-- pv_equiv track=rewrite | github.com/J-nowcow/programmers_python | Level 2/소수 만들기.py | solution
-- ===== SOURCE A (Python) =====
-- def solution(nums):
--     prime = set(range(2,3000))
--     for i in range(2, 3000//2+1):
--         if i in prime:
--             prime -= set(range(2*i,3000,i)) # 소수의 배수들 제거
--
--     answer = 0
--     for i in range(len(nums)):
--         for j in range(i+1,len(nums)):
--             for k in range(j+1,len(nums)):
--                 if nums[i]+nums[j]+nums[k] in prime:
--                     answer += 1
--     return answer
-- ===== SOURCE B (Python) =====
-- def solution(nums):
--     # primes below 3000 by trial division (A derives the same set by repeated set subtraction)
--     def is_prime(p):
--         if p < 2:
--             return False
--         d = 2
--         while d * d <= p:
--             if p % d == 0:
--                 return False
--             d += 1
--         return True
--
--     primes = [p for p in range(3000) if is_prime(p)]
--     # One left-to-right pass: pair_sums counts a[i]+a[j] over the pairs i<j seen so far,
--     # so each element closes exactly the prime triples in which it is the last member.
--     answer = 0
--     pair_sums = {}
--     seen = []
--     for x in nums:
--         for p in primes:
--             answer += pair_sums.get(p - x, 0)
--         for y in seen:
--             s = x + y
--             pair_sums[s] = pair_sums.get(s, 0) + 1
--         seen.append(x)
--     return answer
-- ===== Notes on version B (the rewrite author's own statement) =====
-- stated objective: faster
-- what changed: Replaces the O(n^3) triple loop with one left-to-right pass that keeps a counter of pair sums of the elements seen so far (each element closes its prime triples via lookups of prime-minus-element), and builds the prime table by trial division instead of repeated set subtraction.
import Mathlib
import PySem

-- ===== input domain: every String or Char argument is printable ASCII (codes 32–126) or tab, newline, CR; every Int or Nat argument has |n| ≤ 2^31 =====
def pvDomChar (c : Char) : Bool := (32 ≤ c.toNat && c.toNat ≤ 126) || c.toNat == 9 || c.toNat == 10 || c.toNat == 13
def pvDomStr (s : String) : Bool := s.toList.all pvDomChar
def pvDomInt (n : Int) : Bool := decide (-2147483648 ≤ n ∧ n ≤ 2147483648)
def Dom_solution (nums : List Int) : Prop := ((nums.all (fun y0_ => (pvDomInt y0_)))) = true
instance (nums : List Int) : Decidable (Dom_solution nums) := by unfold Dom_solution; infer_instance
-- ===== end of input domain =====

-- B replaces A's O(n^3) triple loop by one pass over the list with a counter of pair
-- sums of the elements seen so far, and builds the prime table by trial division
-- instead of repeated set subtraction (measured faster at the larger sizes).

-- ===== PORT A =====
-- prime = set(range(2,3000)); for i in range(2, 3000//2+1): if i in prime: prime -= set(range(2*i,3000,i))
def sieveStepA (prime : PySem.Set Int) (i : Int) : PySem.Set Int :=
  if PySem.Set.contains prime i then
    PySem.Set.diff prime (PySem.Set.ofList (PySem.List.pyRange (2*i) 3000 i))
  else prime

def primeSetA : PySem.Set Int :=
  (PySem.List.pyRange 2 (PySem.Int.floordiv 3000 2 + 1)).foldl sieveStepA
    (PySem.Set.ofList (PySem.List.pyRange 2 3000))

def solution (nums : List Int) : Int :=
  let prime := primeSetA
  let n := PySem.List.len nums
  (PySem.List.pyRange 0 n).foldl (fun answer i =>
    (PySem.List.pyRange (i+1) n).foldl (fun answer j =>
      (PySem.List.pyRange (j+1) n).foldl (fun answer k =>
        if PySem.Set.contains prime
            (PySem.List.pyGetD nums i 0 + PySem.List.pyGetD nums j 0 + PySem.List.pyGetD nums k 0)
        then answer + 1 else answer) answer) answer) 0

# # # # #

_Exercise_
Return the whole listing exactly.

_Exercise solution_
-- pv_equiv track=rewrite | github.com/J-nowcow/programmers_python | Level 2/소수 만들기.py | solution
-- ===== SOURCE A (Python) =====
-- def solution(nums):
--     prime = set(range(2,3000))
--     for i in range(2, 3000//2+1):
--         if i in prime:
--             prime -= set(range(2*i,3000,i)) # 소수의 배수들 제거
--
--     answer = 0
--     for i in range(len(nums)):
--         for j in range(i+1,len(nums)):
--             for k in range(j+1,len(nums)):
--                 if nums[i]+nums[j]+nums[k] in prime:
--                     answer += 1
--     return answer
-- ===== SOURCE B (Python) =====
-- def solution(nums):
--     # primes below 3000 by trial division (A derives the same set by repeated set subtraction)
--     def is_prime(p):
--         if p < 2:
--             return False
--         d = 2
--         while d * d <= p:
--             if p % d == 0:
--                 return False
--             d += 1
--         return True
--
--     primes = [p for p in range(3000) if is_prime(p)]
--     # One left-to-right pass: pair_sums counts a[i]+a[j] over the pairs i<j seen so far,
--     # so each element closes exactly the prime triples in which it is the last member.
--     answer = 0
--     pair_sums = {}
--     seen = []
--     for x in nums:
--         for p in primes:
--             answer += pair_sums.get(p - x, 0)
--         for y in seen:
--             s = x + y
--             pair_sums[s] = pair_sums.get(s, 0) + 1
--         seen.append(x)
--     return answer
-- ===== Notes on version B (the rewrite author's own statement) =====
-- stated objective: faster
-- what changed: Replaces the O(n^3) triple loop with one left-to-right pass that keeps a counter of pair sums of the elements seen so far (each element closes its prime triples via lookups of prime-minus-element), and builds the prime table by trial division instead of repeated set subtraction.
import Mathlib
import PySem

-- ===== input domain: every String or Char argument is printable ASCII (codes 32–126) or tab, newline, CR; every Int or Nat argument has |n| ≤ 2^31 =====
def pvDomChar (c : Char) : Bool := (32 ≤ c.toNat && c.toNat ≤ 126) || c.toNat == 9 || c.toNat == 10 || c.toNat == 13
def pvDomStr (s : String) : Bool := s.toList.all pvDomChar
def pvDomInt (n : Int) : Bool := decide (-2147483648 ≤ n ∧ n ≤ 2147483648)
def Dom_solution (nums : List Int) : Prop := ((nums.all (fun y0_ => (pvDomInt y0_)))) = true
instance (nums : List Int) : Decidable (Dom_solution nums) := by unfold Dom_solution; infer_instance
-- ===== end of input domain =====

-- B replaces A's O(n^3) triple loop by one pass over the list with a counter of pair
-- sums of the elements seen so far, and builds the prime table by trial division
-- instead of repeated set subtraction (measured faster at the larger sizes).

-- ===== PORT A =====
-- prime = set(range(2,3000)); for i in range(2, 3000//2+1): if i in prime: prime -= set(range(2*i,3000,i))
def sieveStepA (prime : PySem.Set Int) (i : Int) : PySem.Set Int :=
  if PySem.Set.contains prime i then
    PySem.Set.diff prime (PySem.Set.ofList (PySem.List.pyRange (2*i) 3000 i))
  else prime

def primeSetA : PySem.Set Int :=
  (PySem.List.pyRange 2 (PySem.Int.floordiv 3000 2 + 1)).foldl sieveStepA
    (PySem.Set.ofList (PySem.List.pyRange 2 3000))

def solution (nums : List Int) : Int :=
  let prime := primeSetA
  let n := PySem.List.len nums
  (PySem.List.pyRange 0 n).foldl (fun answer i =>
    (PySem.List.pyRange (i+1) n).foldl (fun answer j =>
      (PySem.List.pyRange (j+1) n).foldl (fun answer k =>
        if PySem.Set.contains prime
            (PySem.List.pyGetD nums i 0 + PySem.List.pyGetD nums j 0 + PySem.List.pyGetD nums k 0)
        then answer + 1 else answer) answer) answer) 0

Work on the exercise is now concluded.